[[ RECORDS open ]]
-- pv_equiv track=rewrite | github.com/UGeunJi/Coding_Test_Practice | Coding Basic Training/왼쪽 오른쪽.py | solution
-- ===== SOURCE A (Python) =====
-- def solution(str_list):
--     answer = []
--     str_list = ''.join(str_list)
--
--     for i in range(len(str_list)):
--         if str_list[i] == 'l':
--             answer = str_list[:i]
--             break
--         elif str_list[i] == 'r':
--             answer = str_list[i + 1:]
--             break
--
--     if len(answer) == 0:
--         return []
--     else:
--         return list(answer)
-- ===== SOURCE B (Python) =====
-- def solution(str_list):
--     # Single streaming pass over the list of strings (no join, no slicing of a
--     # joined string): emit characters into acc until a marker is met.
--     acc = []
--     for k in range(len(str_list)):
--         s = str_list[k]
--         for j in range(len(s)):
--             c = s[j]
--             if c == 'l':
--                 return acc
--             if c == 'r':
--                 tail = list(s[j + 1:])
--                 for t in str_list[k + 1:]:
--                     tail.extend(t)
--                 return tail
--             acc.append(c)
--     return []
-- ===== Notes on version B (the rewrite author's own statement) =====
-- stated objective: alternative
-- what changed: B never joins the input into one string: it streams over the list of strings with an accumulator of already-emitted characters and returns early at the first marker ('l' -> the accumulator, 'r' -> the remaining characters collected by extending a tail list), where A joins first and then does an indexed scan with slicing of the joined string.
import Mathlib
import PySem

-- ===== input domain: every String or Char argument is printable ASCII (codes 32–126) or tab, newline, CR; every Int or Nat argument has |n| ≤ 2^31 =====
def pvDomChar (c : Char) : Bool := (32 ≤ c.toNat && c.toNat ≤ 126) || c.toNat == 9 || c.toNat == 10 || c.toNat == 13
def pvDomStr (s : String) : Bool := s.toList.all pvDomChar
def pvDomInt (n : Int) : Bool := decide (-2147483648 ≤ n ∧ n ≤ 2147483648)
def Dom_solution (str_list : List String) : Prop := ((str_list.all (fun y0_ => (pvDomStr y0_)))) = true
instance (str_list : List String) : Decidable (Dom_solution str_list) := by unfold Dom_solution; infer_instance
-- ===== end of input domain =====

-- B never joins the input: it streams over the list of strings with an accumulator of
-- emitted characters and returns early at the first marker, instead of A's join + indexed
-- scan + slicing of the joined string; objective: alternative decomposition.

def pvSg (c : Char) : String := String.ofList [c]

-- ===== PORT A =====
-- A's 'for i in range(len(str_list))' with its early break: i is the current index, the last argument is s.drop i
def solLoopA (cs : List Char) (i : Nat) : List Char → List Char
  | [] => []
  | c :: rest =>
    if c = 'l' then cs.take i
    else if c = 'r' then cs.drop (i + 1)
    else solLoopA cs (i + 1) rest

def solution (str_list : List String) : List String :=
  let cs := (PySem.Str.join "" str_list).toList
  let answer := solLoopA cs 0 cs
  if answer.length = 0 then [] else answer.map pvSg

-- ===== PORT B =====
-- inner loop over the characters of the current string: .inl = early return, .inr = updated acc
def solCharsB (acc : List String) (rest : List String) : List Char → (List String ⊕ List String)
  | [] => .inr acc
  | c :: cs =>
    if c = 'l' then .inl acc
    else if c = 'r' then
      -- tail = list(s[j+1:]); for t in str_list[k+1:]: tail.extend(t)
      .inl (rest.foldl (fun t s => t ++ s.toList.map pvSg) (cs.map pvSg))
    else solCharsB (acc ++ [pvSg c]) rest cs

-- outer loop over the strings
def solOuterB (acc : List String) : List String → List String
  | [] => []
  | s :: rest =>
    match solCharsB acc rest s.toList with
    | .inl ans => ans
    | .inr acc' => solOuterB acc' rest

def solution_alt (str_list : List String) : List String := solOuterB [] str_list

-- ===== PRECONDITION & SPEC =====
def Spec_solution (str_list : List String) (out : List String) : Prop := out = solution_alt str_list
instance (str_list : List String) (out : List String) : Decidable (Spec_solution str_list out) := by unfold Spec_solution; infer_instance

-- ===== CLAIM (what is proved, stated in full; the proofs are below) =====
def Claim_equal_solution : Prop := ∀ (str_list : List String), Dom_solution str_list → Spec_solution str_list (solution str_list)

-- ===== LEMMAS AND PROOFS =====

-- the first marker of a character list: (marker, text before it, text after it)
def fm : List Char → Option (Char × List Char × List Char)
  | [] => none
  | c :: cs =>
    if c = 'l' ∨ c = 'r' then some (c, [], cs)
    else (fm cs).map fun p => (p.1, c :: p.2.1, p.2.2)

lemma inter_nil {α : Type} (L : List (List α)) : List.intercalate [] L = L.flatten := by
  induction L with
  | nil => simp [List.intercalate]
  | cons a t ih =>
    cases t with
    | nil => simp [List.intercalate]
    | cons b t' =>
      simp only [List.intercalate, List.intersperse] at *
      simp_all

lemma join_empty (ss : List String) :
    (PySem.Str.join "" ss).toList = ss.flatMap String.toList := by
  rw [PySem.Str.toList_join]
  show List.intercalate "".toList _ = _
  rw [show "".toList = ([] : List Char) from rfl, inter_nil, List.flatten_eq_flatMap,
    List.flatMap_map]
  rfl

-- A's loop computes: nothing without a marker, the prefix before an 'l', the suffix after an 'r'
lemma loopA_fm : ∀ (rest pre : List Char), solLoopA (pre ++ rest) pre.length rest =
    (match fm rest with
     | none => []
     | some (m, b, a) => if m = 'l' then pre ++ b else a) := by
  intro rest
  induction rest with
  | nil => intro pre; simp [solLoopA, fm]
  | cons c rest ih =>
    intro pre
    by_cases hl : c = 'l'
    · simp [solLoopA, fm, hl]
    · by_cases hr : c = 'r'
      · simp [solLoopA, fm, hr, List.drop_append]
      · have := ih (pre ++ [c])
        simp only [List.append_assoc, List.singleton_append] at this
        simp only [solLoopA, fm, hl, hr, or_self, if_false]
        rw [show pre.length + 1 = (pre ++ [c]).length by simp] at *
        rw [this]
        cases fm rest with
        | none => simp
        | some p =>
          obtain ⟨m, b, a⟩ := p
          by_cases hm : m = 'l' <;> simp [hm]

-- the tail-collecting foldl of B appends all characters of the remaining strings
lemma foldB_flat : ∀ (rest : List String) (init : List String),
    rest.foldl (fun t s => t ++ s.toList.map pvSg) init =
      init ++ (rest.flatMap String.toList).map pvSg := by
  intro rest
  induction rest with
  | nil => intro init; simp
  | cons s rest ih => intro init; simp [List.foldl_cons, ih]

-- B's inner loop, characterised by the first marker of the current string
lemma charsB_fm : ∀ (cs : List Char) (acc rest : List String),
    solCharsB acc rest cs =
      (match fm cs with
       | none => .inr (acc ++ cs.map pvSg)
       | some (m, b, a) =>
         .inl (if m = 'l' then acc ++ b.map pvSg
               else (a ++ rest.flatMap String.toList).map pvSg)) := by
  intro cs
  induction cs with
  | nil => intro acc rest; simp [solCharsB, fm]
  | cons c cs ih =>
    intro acc rest
    by_cases hl : c = 'l'
    · simp [solCharsB, fm, hl]
    · by_cases hr : c = 'r'
      · rw [show solCharsB acc rest (c :: cs) = .inl (rest.foldl (fun t s => t ++ s.toList.map pvSg) (cs.map pvSg)) by simp [solCharsB, hr]]
        rw [foldB_flat]
        simp [fm, hr, List.map_append, List.map_flatMap]
      · simp only [solCharsB, fm, hl, hr, if_false, or_self]
        rw [ih]
        cases fm cs with
        | none => simp
        | some p =>
          obtain ⟨m, b, a⟩ := p
          by_cases hm : m = 'l' <;> simp [hm]

-- fm over a concatenation: the first marker of xs wins, otherwise look in ys
lemma fm_append : ∀ (xs ys : List Char),
    fm (xs ++ ys) =
      (match fm xs with
       | some (m, b, a) => some (m, b, a ++ ys)
       | none => (fm ys).map fun p => (p.1, xs ++ p.2.1, p.2.2)) := by
  intro xs ys
  induction xs with
  | nil =>
    simp only [List.nil_append, fm]
    cases fm ys with
    | none => rfl
    | some p => obtain ⟨m, b, a⟩ := p; rfl
  | cons c xs ih =>
    by_cases hc : c = 'l' ∨ c = 'r'
    · simp [fm, hc]
    · simp only [List.cons_append, fm, hc, if_false]
      rw [ih]
      cases fm xs with
      | none =>
        cases fm ys with
        | none => rfl
        | some p => obtain ⟨m, b, a⟩ := p; rfl
      | some p => obtain ⟨m, b, a⟩ := p; rfl

-- B's outer loop, characterised by the first marker of the flattened input
lemma outerB_fm : ∀ (ss : List String) (acc : List String),
    solOuterB acc ss =
      (match fm (ss.flatMap String.toList) with
       | none => []
       | some (m, b, a) => if m = 'l' then acc ++ b.map pvSg else a.map pvSg) := by
  intro ss
  induction ss with
  | nil => intro acc; simp [solOuterB, fm]
  | cons s rest ih =>
    intro acc
    simp only [solOuterB, List.flatMap_cons]
    rw [charsB_fm, fm_append]
    cases hfs : fm s.toList with
    | some p =>
      obtain ⟨m, b, a⟩ := p
      by_cases hm : m = 'l' <;> simp [hm]
    | none =>
      simp only []
      rw [ih]
      cases fm (rest.flatMap String.toList) with
      | none => rfl
      | some p =>
        obtain ⟨m, b, a⟩ := p
        by_cases hm : m = 'l' <;> simp [hm]

-- ===== VERDICT (by name: the statement is the Claim_ definition above) =====
theorem solution_spec : Claim_equal_solution := by
  intro str_list _
  unfold Spec_solution
  simp only [solution, solution_alt]
  have hA := loopA_fm ((PySem.Str.join "" str_list).toList) []
  simp only [List.nil_append, List.length_nil] at hA
  rw [hA, outerB_fm, join_empty]
  cases fm (str_list.flatMap String.toList) with
  | none => simp
  | some p =>
    obtain ⟨m, b, a⟩ := p
    by_cases hm : m = 'l'
    · simp only [hm, List.nil_append]
      cases b <;> simp
    · simp only [hm, if_false]
      cases a <;> simp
[[ RECORDS closed ]]
Your task is to write out, exactly, the line that holds "rw [hA, outerB_fm, join_empty]" and every line after it until the records end.

*RESULT OF THE TASK*:
  rw [hA, outerB_fm, join_empty]
  cases fm (str_list.flatMap String.toList) with
  | none => simp
  | some p =>
    obtain ⟨m, b, a⟩ := p
    by_cases hm : m = 'l'
    · simp only [hm, List.nil_append]
      cases b <;> simp
    · simp only [hm, if_false]
      cases a <;> simp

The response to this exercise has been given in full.